(DESCRIPTION OF THE TASK)
From the entries, return every line where the string "instance" shows up.
*** Opening of DATA TO PROCESS ***
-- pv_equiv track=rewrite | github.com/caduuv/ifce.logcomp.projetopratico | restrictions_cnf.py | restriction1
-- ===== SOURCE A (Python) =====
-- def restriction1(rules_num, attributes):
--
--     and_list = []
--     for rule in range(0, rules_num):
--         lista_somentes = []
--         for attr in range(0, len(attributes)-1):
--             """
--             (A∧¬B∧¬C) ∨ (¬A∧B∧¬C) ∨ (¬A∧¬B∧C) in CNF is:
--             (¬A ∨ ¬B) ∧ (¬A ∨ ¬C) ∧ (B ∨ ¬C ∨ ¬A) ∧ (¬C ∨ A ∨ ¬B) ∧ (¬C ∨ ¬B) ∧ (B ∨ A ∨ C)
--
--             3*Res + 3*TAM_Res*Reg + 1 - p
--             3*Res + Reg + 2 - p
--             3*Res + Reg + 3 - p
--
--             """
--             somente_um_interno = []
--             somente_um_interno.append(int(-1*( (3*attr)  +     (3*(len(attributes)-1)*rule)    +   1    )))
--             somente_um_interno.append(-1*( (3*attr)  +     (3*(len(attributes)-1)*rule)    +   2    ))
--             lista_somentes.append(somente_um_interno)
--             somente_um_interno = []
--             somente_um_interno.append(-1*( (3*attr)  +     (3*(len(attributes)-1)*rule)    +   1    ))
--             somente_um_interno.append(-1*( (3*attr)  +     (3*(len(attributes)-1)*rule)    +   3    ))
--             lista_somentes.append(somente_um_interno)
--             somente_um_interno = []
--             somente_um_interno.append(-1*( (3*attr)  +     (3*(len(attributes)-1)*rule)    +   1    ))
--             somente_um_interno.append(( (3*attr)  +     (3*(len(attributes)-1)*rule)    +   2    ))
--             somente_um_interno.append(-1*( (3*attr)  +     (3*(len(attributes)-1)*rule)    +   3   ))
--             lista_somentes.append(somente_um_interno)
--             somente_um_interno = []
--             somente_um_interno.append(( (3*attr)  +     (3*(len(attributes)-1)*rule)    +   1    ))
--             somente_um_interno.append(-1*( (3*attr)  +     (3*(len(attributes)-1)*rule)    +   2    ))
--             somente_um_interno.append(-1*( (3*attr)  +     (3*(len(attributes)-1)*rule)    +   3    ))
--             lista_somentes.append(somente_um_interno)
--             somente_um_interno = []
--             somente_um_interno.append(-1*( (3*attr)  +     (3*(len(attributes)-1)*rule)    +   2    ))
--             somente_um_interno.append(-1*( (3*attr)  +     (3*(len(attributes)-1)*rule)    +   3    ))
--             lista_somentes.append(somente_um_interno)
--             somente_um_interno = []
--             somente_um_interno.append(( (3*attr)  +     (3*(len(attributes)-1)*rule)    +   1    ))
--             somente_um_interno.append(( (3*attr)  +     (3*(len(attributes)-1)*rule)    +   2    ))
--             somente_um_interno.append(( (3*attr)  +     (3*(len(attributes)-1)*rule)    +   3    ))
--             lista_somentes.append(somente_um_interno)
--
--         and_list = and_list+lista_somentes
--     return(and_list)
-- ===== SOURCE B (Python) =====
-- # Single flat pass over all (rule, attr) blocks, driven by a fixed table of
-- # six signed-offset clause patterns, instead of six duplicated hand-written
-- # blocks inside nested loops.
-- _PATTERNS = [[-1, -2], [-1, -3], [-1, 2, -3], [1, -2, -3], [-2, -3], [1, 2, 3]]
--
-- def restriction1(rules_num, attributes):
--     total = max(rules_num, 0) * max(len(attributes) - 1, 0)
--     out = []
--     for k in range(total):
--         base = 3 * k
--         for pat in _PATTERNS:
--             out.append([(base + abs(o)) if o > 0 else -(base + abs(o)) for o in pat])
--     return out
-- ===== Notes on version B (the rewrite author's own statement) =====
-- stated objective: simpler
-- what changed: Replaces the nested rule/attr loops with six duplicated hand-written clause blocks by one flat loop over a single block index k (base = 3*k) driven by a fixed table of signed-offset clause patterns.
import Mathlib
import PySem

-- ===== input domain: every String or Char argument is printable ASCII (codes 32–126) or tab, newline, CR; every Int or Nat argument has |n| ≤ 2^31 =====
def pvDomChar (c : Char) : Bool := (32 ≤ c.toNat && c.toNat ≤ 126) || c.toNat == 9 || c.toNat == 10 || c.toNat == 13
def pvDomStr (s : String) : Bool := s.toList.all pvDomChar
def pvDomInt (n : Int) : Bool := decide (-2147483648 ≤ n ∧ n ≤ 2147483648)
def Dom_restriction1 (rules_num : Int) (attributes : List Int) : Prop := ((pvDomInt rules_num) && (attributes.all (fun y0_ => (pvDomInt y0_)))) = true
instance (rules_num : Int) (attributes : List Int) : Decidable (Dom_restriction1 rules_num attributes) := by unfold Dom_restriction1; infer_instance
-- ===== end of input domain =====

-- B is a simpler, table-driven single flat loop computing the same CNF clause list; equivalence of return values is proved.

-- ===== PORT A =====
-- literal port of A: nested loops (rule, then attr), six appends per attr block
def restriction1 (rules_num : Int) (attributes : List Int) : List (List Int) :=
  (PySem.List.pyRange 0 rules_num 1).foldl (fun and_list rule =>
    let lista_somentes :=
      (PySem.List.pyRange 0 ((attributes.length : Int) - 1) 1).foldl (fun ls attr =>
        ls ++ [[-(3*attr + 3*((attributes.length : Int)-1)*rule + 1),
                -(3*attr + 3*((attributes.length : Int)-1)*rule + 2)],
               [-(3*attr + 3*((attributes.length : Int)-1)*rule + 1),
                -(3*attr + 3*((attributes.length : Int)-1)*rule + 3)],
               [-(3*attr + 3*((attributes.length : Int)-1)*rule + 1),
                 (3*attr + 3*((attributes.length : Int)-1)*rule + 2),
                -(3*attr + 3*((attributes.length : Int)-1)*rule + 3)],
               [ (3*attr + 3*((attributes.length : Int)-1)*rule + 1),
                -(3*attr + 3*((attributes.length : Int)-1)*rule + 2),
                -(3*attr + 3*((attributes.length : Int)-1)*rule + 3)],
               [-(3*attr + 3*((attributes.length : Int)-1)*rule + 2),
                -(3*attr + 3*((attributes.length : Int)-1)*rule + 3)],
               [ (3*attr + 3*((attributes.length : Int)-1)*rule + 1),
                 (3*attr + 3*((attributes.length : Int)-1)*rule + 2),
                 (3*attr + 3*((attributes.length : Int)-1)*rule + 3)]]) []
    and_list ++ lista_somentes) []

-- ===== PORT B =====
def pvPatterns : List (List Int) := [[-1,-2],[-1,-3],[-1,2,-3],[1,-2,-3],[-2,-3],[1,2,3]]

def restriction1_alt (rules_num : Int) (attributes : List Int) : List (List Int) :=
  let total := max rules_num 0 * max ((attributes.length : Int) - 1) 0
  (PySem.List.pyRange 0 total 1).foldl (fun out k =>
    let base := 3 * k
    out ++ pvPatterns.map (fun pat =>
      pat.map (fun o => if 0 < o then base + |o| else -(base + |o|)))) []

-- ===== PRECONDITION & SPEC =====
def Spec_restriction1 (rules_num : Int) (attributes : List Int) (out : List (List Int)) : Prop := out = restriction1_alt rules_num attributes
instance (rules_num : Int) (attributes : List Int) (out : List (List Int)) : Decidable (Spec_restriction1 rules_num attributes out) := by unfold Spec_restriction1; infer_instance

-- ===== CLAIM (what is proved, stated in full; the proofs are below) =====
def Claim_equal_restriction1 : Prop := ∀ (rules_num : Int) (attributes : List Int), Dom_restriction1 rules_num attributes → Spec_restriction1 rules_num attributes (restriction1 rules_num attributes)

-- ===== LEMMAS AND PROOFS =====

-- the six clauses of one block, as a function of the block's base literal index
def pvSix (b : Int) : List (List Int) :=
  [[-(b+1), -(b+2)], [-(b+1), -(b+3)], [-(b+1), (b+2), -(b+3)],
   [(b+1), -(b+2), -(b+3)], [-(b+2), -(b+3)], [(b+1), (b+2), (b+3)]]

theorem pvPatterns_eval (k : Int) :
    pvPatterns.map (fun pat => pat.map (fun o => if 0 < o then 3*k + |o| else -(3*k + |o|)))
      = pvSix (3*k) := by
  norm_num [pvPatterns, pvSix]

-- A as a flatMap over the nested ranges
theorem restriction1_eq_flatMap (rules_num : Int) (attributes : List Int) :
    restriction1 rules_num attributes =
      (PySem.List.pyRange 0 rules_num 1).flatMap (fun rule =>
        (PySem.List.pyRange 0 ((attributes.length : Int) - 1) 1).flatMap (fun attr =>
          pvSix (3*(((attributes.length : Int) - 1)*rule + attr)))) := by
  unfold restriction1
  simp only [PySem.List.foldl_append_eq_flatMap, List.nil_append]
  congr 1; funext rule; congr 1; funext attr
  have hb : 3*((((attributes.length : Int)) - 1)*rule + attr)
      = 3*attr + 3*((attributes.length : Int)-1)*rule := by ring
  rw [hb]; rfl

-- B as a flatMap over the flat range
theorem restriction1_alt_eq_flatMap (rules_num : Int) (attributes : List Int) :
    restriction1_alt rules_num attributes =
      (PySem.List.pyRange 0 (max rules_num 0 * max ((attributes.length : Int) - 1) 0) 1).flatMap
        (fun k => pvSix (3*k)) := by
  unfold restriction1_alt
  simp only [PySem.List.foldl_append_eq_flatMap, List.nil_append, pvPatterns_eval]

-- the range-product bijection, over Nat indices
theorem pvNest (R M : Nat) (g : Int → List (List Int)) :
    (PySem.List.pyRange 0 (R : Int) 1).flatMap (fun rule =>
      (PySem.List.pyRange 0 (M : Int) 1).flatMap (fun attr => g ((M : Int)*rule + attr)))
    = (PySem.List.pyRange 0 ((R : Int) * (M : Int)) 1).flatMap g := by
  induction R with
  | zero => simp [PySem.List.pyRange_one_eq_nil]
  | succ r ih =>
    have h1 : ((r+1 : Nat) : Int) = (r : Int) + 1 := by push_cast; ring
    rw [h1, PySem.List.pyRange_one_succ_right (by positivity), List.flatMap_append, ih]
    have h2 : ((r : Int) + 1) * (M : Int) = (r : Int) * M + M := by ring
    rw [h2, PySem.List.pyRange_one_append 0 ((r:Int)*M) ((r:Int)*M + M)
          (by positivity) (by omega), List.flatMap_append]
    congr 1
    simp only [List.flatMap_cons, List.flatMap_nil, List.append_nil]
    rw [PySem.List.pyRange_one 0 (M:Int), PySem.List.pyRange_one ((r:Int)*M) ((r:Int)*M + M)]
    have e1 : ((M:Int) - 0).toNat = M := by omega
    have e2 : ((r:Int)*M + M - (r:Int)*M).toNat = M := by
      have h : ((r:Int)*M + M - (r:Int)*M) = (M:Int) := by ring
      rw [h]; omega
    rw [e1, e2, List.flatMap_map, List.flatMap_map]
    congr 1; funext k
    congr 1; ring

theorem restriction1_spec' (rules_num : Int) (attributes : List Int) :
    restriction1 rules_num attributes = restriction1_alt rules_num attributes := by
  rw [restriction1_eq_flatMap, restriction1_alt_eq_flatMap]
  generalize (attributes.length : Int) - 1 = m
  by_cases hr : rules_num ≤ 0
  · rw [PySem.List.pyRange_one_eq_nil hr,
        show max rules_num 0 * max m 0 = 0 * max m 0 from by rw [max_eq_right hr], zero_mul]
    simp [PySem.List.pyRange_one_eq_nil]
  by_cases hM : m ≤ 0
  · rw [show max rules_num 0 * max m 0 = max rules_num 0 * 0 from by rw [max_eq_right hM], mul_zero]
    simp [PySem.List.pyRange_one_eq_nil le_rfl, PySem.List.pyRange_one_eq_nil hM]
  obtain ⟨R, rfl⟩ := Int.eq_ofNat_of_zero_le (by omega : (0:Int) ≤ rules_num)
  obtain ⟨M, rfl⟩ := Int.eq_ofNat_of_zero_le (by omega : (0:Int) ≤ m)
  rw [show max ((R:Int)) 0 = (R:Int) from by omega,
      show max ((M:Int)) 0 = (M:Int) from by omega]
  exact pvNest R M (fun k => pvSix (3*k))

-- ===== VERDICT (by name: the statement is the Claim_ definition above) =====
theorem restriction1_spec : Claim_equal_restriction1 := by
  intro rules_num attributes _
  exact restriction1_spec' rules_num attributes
*** Close of DATA TO PROCESS ***
*** Opening of DATA TO PROCESS ***
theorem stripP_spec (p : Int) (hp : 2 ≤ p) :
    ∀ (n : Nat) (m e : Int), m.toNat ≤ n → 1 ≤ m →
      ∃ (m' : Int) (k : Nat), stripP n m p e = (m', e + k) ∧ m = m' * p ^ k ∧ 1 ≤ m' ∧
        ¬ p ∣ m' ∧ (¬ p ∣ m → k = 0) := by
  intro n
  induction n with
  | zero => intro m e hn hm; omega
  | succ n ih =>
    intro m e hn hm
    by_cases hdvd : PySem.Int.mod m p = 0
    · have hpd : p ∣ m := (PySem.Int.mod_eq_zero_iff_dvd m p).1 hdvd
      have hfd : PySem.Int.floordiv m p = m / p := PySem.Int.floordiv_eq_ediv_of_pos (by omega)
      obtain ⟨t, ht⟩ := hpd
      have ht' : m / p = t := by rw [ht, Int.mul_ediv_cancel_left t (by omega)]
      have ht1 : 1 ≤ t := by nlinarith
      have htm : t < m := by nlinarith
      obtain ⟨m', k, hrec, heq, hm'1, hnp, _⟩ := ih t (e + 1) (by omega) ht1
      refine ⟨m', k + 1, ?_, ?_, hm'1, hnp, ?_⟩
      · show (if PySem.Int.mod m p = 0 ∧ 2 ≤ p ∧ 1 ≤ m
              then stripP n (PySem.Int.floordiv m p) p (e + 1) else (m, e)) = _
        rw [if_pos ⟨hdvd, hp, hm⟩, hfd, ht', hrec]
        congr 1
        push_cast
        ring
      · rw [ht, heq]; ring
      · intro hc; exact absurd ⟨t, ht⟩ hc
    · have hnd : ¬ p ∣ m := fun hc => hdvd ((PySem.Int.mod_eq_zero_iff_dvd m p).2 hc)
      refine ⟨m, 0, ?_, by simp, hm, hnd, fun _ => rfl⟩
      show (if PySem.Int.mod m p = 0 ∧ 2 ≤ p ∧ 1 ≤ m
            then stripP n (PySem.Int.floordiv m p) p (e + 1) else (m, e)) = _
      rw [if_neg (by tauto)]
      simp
*** Close of DATA TO PROCESS ***
(RESPONSE TO THE TASK)
instance (rules_num : Int) (attributes : List Int) : Decidable (Dom_restriction1 rules_num attributes) := by unfold Dom_restriction1; infer_instance
instance (rules_num : Int) (attributes : List Int) (out : List (List Int)) : Decidable (Spec_restriction1 rules_num attributes out) := by unfold Spec_restriction1; infer_instance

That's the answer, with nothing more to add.